Вино быстро закончилось, и я знаком показал официанту, что хочу повторить. Когда он подошел ко мне, на поднос неожиданно грохнулся мяч. Тот самый. Бокал вдребезги, вино выплеснулось на скатерть, чудом не испортив мои великолепные кремовые брюки. Мяч укатился под стол, словно нашкодивший щенок. Официант опасно покраснел, и я подумал было, что сейчас идиллия будет нарушена, и я услышу наконец гром и грохот адекватной ситуации прованской брани.
Не услышал. Официант сдержанно извинился, убрал осколки и заменил скатерть. И тут же принес новый бокал.
– Простите, вы не могли бы вернуть наш мяч? – услышал я мелодичный голосок.

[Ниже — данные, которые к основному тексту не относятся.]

-- pv_equiv track=rewrite | github.com/kartikhth-byte/NjordHR | agent/updater.py | _pick_artifact
-- ===== SOURCE A (Python) =====
-- def _pick_artifact(artifacts, platform_name):
--     scoped = [a for a in artifacts if str(a.get("platform", "all")).lower() in {platform_name, "all"}]
--     if not scoped:
--         return None
--     if platform_name == "macos":
--         preferred = [a for a in scoped if str(a.get("name", "")).endswith("NjordHR-unsigned.pkg")]
--         if preferred:
--             return preferred[0]
--         pkgs = [a for a in scoped if str(a.get("name", "")).lower().endswith(".pkg")]
--         if pkgs:
--             return pkgs[0]
--     if platform_name == "windows":
--         exe = [a for a in scoped if str(a.get("name", "")).lower().endswith(".exe")]
--         if exe:
--             return exe[0]
--         msi = [a for a in scoped if str(a.get("name", "")).lower().endswith(".msi")]
--         if msi:
--             return msi[0]
--     return scoped[0]
-- ===== SOURCE B (Python) =====
-- def _pick_artifact(artifacts, platform_name):
--     scoped = [a for a in artifacts if str(a.get("platform", "all")).lower() in {platform_name, "all"}]
--     if not scoped:
--         return None
--     if platform_name == "macos":
--         def rank(a):
--             name = str(a.get("name", ""))
--             if name.endswith("NjordHR-unsigned.pkg"):
--                 return 0
--             if name.lower().endswith(".pkg"):
--                 return 1
--             return 2
--     elif platform_name == "windows":
--         def rank(a):
--             name = str(a.get("name", "")).lower()
--             if name.endswith(".exe"):
--                 return 0
--             if name.endswith(".msi"):
--                 return 1
--             return 2
--     else:
--         def rank(a):
--             return 0
--     return min(scoped, key=rank)
-- ===== Notes on version B (the rewrite author's own statement) =====
-- stated objective: alternative
-- what changed: Replaces A's cascade of per-suffix filter passes over scoped with a single min(scoped, key=rank) pass using a per-platform priority rank, relying on min's first-wins tie rule for first-match and scoped[0] fallback behaviour.
import Mathlib
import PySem

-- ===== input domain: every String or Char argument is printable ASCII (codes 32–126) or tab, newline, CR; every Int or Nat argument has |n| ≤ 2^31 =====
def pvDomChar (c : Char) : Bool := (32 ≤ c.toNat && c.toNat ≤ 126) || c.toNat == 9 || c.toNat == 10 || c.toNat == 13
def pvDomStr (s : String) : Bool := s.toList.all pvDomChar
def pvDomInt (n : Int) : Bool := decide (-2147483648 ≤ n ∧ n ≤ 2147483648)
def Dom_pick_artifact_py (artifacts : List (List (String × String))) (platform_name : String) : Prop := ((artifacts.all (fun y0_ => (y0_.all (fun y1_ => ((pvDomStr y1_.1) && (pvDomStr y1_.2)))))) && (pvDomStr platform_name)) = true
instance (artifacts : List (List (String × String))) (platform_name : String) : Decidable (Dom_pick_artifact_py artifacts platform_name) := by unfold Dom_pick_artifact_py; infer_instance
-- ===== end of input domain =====

-- ===== PORT A =====
-- B differs from A by replacing A's cascade of suffix-filter passes with one min-by-rank pass (objective: alternative decomposition).
-- shared dict primitive: str(a.get(k, d)) on a string-valued dict
def pvGetD (a : List (String × String)) (k d : String) : String :=
  (PySem.Dict.mk a).getD k d

def pick_artifact_py (artifacts : List (List (String × String))) (platform_name : String) : Option (List (String × String)) :=
  let scoped_ := artifacts.filter (fun a =>
    let p := PySem.Str.lower (pvGetD a "platform" "all")
    p == platform_name || p == "all")
  match scoped_ with
  | [] => none
  | s0 :: _ =>
    if platform_name == "macos" then
      match scoped_.filter (fun a => PySem.Str.endswith (pvGetD a "name" "") "NjordHR-unsigned.pkg") with
      | p :: _ => some p
      | [] =>
        match scoped_.filter (fun a => PySem.Str.endswith (PySem.Str.lower (pvGetD a "name" "")) ".pkg") with
        | p :: _ => some p
        | [] => some s0
    else if platform_name == "windows" then
      match scoped_.filter (fun a => PySem.Str.endswith (PySem.Str.lower (pvGetD a "name" "")) ".exe") with
      | p :: _ => some p
      | [] =>
        match scoped_.filter (fun a => PySem.Str.endswith (PySem.Str.lower (pvGetD a "name" "")) ".msi") with
        | p :: _ => some p
        | [] => some s0
    else some s0

-- ===== PORT B =====
def pvRankMac (a : List (String × String)) : Nat :=
  let name := pvGetD a "name" ""
  if PySem.Str.endswith name "NjordHR-unsigned.pkg" then 0
  else if PySem.Str.endswith (PySem.Str.lower name) ".pkg" then 1
  else 2

def pvRankWin (a : List (String × String)) : Nat :=
  let name := PySem.Str.lower (pvGetD a "name" "")
  if PySem.Str.endswith name ".exe" then 0
  else if PySem.Str.endswith name ".msi" then 1
  else 2

def pick_artifact_py_alt (artifacts : List (List (String × String))) (platform_name : String) : Option (List (String × String)) :=
  let scoped_ := artifacts.filter (fun a =>
    let p := PySem.Str.lower (pvGetD a "platform" "all")
    p == platform_name || p == "all")
  match scoped_ with
  | [] => none
  | _ :: _ =>
    let rank : List (String × String) → Nat :=
      if platform_name == "macos" then pvRankMac
      else if platform_name == "windows" then pvRankWin
      else fun _ => 0
    PySem.List.min? scoped_ rank

-- ===== PRECONDITION & SPEC =====
def Spec_pick_artifact_py (artifacts : List (List (String × String))) (platform_name : String) (out : Option (List (String × String))) : Prop := out = pick_artifact_py_alt artifacts platform_name
instance (artifacts : List (List (String × String))) (platform_name : String) (out : Option (List (String × String))) : Decidable (Spec_pick_artifact_py artifacts platform_name out) := by unfold Spec_pick_artifact_py; infer_instance

-- ===== CLAIM (what is proved, stated in full; the proofs are below) =====
def Claim_equal_pick_artifact_py : Prop := ∀ (artifacts : List (List (String × String))) (platform_name : String), Dom_pick_artifact_py artifacts platform_name → Spec_pick_artifact_py artifacts platform_name (pick_artifact_py artifacts platform_name)

-- ===== LEMMAS AND PROOFS =====

-- The running-minimum fold (Python min with key), started from a held element `best`,
-- yields: best if it has rank 0; else the first rank-0 element of l; else best if it has
-- rank ≤ 1; else the first rank-1 element of l; else best (ranks bounded by 2).
theorem pvMinFold_char {α : Type} (rank : α → Nat) (l : List α) (best : α)
    (hb : rank best ≤ 2) (hl : ∀ a ∈ l, rank a ≤ 2) :
    PySem.List.min? (best :: l) rank =
      some (if rank best = 0 then best
        else (l.filter (fun a => rank a == 0)).head?.getD
          (if rank best ≤ 1 then best
           else (l.filter (fun a => rank a == 1)).head?.getD best)) := by
  induction l generalizing best with
  | nil => simp [PySem.List.min?]
  | cons y ys ih =>
    have hy : rank y ≤ 2 := hl y (by simp)
    have hys : ∀ a ∈ ys, rank a ≤ 2 := fun a ha => hl a (by simp [ha])
    have hstep : PySem.List.min? (best :: y :: ys) rank =
        PySem.List.min? ((if rank y < rank best then y else best) :: ys) rank := by
      simp only [PySem.List.min?, List.foldl_cons]
      congr 1
      split_ifs <;> rfl
    rw [hstep]
    by_cases hlt : rank y < rank best
    · simp only [if_pos hlt]
      rw [ih y hy hys]
      congr 1
      have hb0 : rank best ≠ 0 := by omega
      rcases Nat.lt_or_ge (rank y) 1 with h0 | h1
      · -- rank y = 0
        have : rank y = 0 := by omega
        simp [List.filter, this, hb0]
      · -- rank y = 1, rank best = 2
        have hy1 : rank y = 1 := by omega
        have hb2 : rank best = 2 := by omega
        simp [List.filter, hy1, hb2]
    · simp only [if_neg hlt]
      rw [ih best hb hys]
      congr 1
      by_cases hb0 : rank best = 0
      · have hy0 : rank y = 0 ∨ rank y ≠ 0 := em _
        simp [hb0]
      · rcases Nat.lt_or_ge (rank y) 1 with h0 | h1
        · omega  -- rank y = 0 < rank best impossible given ¬hlt and hb0
        · by_cases hy1 : rank y = 1
          · have hble : rank best ≤ 1 := by omega
            simp [List.filter, hb0, hy1, hble]
          · have hy2 : rank y = 2 := by omega
            simp [List.filter, hb0, hy2]

-- Python's min(
--   l, key=rank) with ranks bounded by 2 is A's cascade: first rank-0 element,
-- else first rank-1 element, else the head.
theorem pvMin?_cascade {α : Type} (rank : α → Nat) (l : List α)
    (hl : ∀ a ∈ l, rank a ≤ 2) :
    PySem.List.min? l rank =
      match l.filter (fun a => rank a == 0) with
      | p :: _ => some p
      | [] =>
        match l.filter (fun a => rank a == 1) with
        | p :: _ => some p
        | [] => l.head? := by
  cases l with
  | nil => rfl
  | cons x xs =>
    have hx : rank x ≤ 2 := hl x (by simp)
    have hxs : ∀ a ∈ xs, rank a ≤ 2 := fun a ha => hl a (by simp [ha])
    rw [pvMinFold_char rank xs x hx hxs]
    rcases (by omega : rank x = 0 ∨ rank x = 1 ∨ rank x = 2) with h | h | h
    · simp [h]
    · cases hf : xs.filter (fun a => rank a == 0) <;>
        simp [h, hf]
    · cases hf : xs.filter (fun a => rank a == 0) <;>
        cases hg : xs.filter (fun a => rank a == 1) <;>
          simp [h, hf, hg]

theorem pvRankMac_le : ∀ a, pvRankMac a ≤ 2 := by
  intro a; unfold pvRankMac; dsimp only; split_ifs <;> omega

theorem pvRankWin_le : ∀ a, pvRankWin a ≤ 2 := by
  intro a; unfold pvRankWin; dsimp only; split_ifs <;> omega

-- ===== VERDICT (by name: the statement is the Claim_ definition above) =====
theorem pick_artifact_py_spec : Claim_equal_pick_artifact_py := by
  intro artifacts platform_name _
  unfold Spec_pick_artifact_py pick_artifact_py pick_artifact_py_alt
  dsimp only
  cases hs : artifacts.filter (fun a =>
      (PySem.Str.lower (pvGetD a "platform" "all") == platform_name ||
       PySem.Str.lower (pvGetD a "platform" "all") == "all")) with
  | nil => simp
  | cons s0 rest =>
    by_cases hm : platform_name = "macos"
    · subst hm
      simp only [BEq.rfl, if_true]
      rw [pvMin?_cascade pvRankMac (s0 :: rest) (fun a _ => pvRankMac_le a)]
      have hf0 : (s0 :: rest).filter
          (fun a => PySem.Str.endswith (pvGetD a "name" "") "NjordHR-unsigned.pkg") =
          (s0 :: rest).filter (fun a => pvRankMac a == 0) := by
        apply List.filter_congr
        intro a _
        unfold pvRankMac; dsimp only
        cases hE : PySem.Str.endswith (pvGetD a "name" "") "NjordHR-unsigned.pkg" <;>
          split_ifs <;> simp_all
      rw [hf0]
      cases h0 : (s0 :: rest).filter (fun a => pvRankMac a == 0) with
      | cons p _ => simp
      | nil =>
        have hno : ∀ a ∈ (s0 :: rest), ¬ (pvRankMac a == 0) = true := by
          intro a ha
          have := List.filter_eq_nil_iff.mp h0 a ha
          simpa using this
        have hf1 : (s0 :: rest).filter
            (fun a => PySem.Str.endswith (PySem.Str.lower (pvGetD a "name" "")) ".pkg") =
            (s0 :: rest).filter (fun a => pvRankMac a == 1) := by
          apply List.filter_congr
          intro a ha
          have hz := hno a ha
          unfold pvRankMac at hz ⊢; dsimp only at hz ⊢
          cases hE : PySem.Str.endswith (pvGetD a "name" "") "NjordHR-unsigned.pkg" with
          | true => rw [hE] at hz; simp at hz
          | false => split_ifs <;> simp_all
        rw [hf1]
        cases h1 : (s0 :: rest).filter (fun a => pvRankMac a == 1) <;> simp
    · by_cases hw : platform_name = "windows"
      · subst hw
        have hmb : (("windows" : String) == "macos") = false := by decide
        simp only [hmb, Bool.false_eq_true, if_false, BEq.rfl, if_true]
        rw [pvMin?_cascade pvRankWin (s0 :: rest) (fun a _ => pvRankWin_le a)]
        have hf0 : (s0 :: rest).filter
            (fun a => PySem.Str.endswith (PySem.Str.lower (pvGetD a "name" "")) ".exe") =
            (s0 :: rest).filter (fun a => pvRankWin a == 0) := by
          apply List.filter_congr
          intro a _
          unfold pvRankWin; dsimp only
          cases hE : PySem.Str.endswith (PySem.Str.lower (pvGetD a "name" "")) ".exe" <;>
            split_ifs <;> simp_all
        rw [hf0]
        cases h0 : (s0 :: rest).filter (fun a => pvRankWin a == 0) with
        | cons p _ => simp
        | nil =>
          have hno : ∀ a ∈ (s0 :: rest), ¬ (pvRankWin a == 0) = true := by
            intro a ha
            have := List.filter_eq_nil_iff.mp h0 a ha
            simpa using this
          have hf1 : (s0 :: rest).filter
              (fun a => PySem.Str.endswith (PySem.Str.lower (pvGetD a "name" "")) ".msi") =
              (s0 :: rest).filter (fun a => pvRankWin a == 1) := by
            apply List.filter_congr
            intro a ha
            have hz := hno a ha
            unfold pvRankWin at hz ⊢; dsimp only at hz ⊢
            cases hE : PySem.Str.endswith (PySem.Str.lower (pvGetD a "name" "")) ".exe" with
            | true => rw [hE] at hz; simp at hz
            | false => split_ifs <;> simp_all
          rw [hf1]
          cases h1 : (s0 :: rest).filter (fun a => pvRankWin a == 1) <;> simp
      · have hmb : (platform_name == "macos") = false := by
          simpa using hm
        have hwb : (platform_name == "windows") = false := by
          simpa using hw
        simp only [hmb, hwb, Bool.false_eq_true, if_false]
        show _ = PySem.List.min? (s0 :: rest) (fun _ => 0)
        rw [pvMin?_cascade (fun _ => 0) (s0 :: rest) (fun _ _ => Nat.zero_le 2)]
        simp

Внизу стояла, мило улыбаясь, брюнетка с собранными в пучок волосами, выгодно контрастирующими с узким белым бикини. Точеные, безупречной формы ноги, покрытые ровным загаром, изящные ступни, розовый педикюр – я еще во время игры обратил на нее внимание. Весьма привлекательна и полностью в моем вкусе. На лице юной волейболистки не было и тени раскаяния или хотя бы смущения. Как и на лицах ее подруг, стоявших позади в позах боттичеллевских граций.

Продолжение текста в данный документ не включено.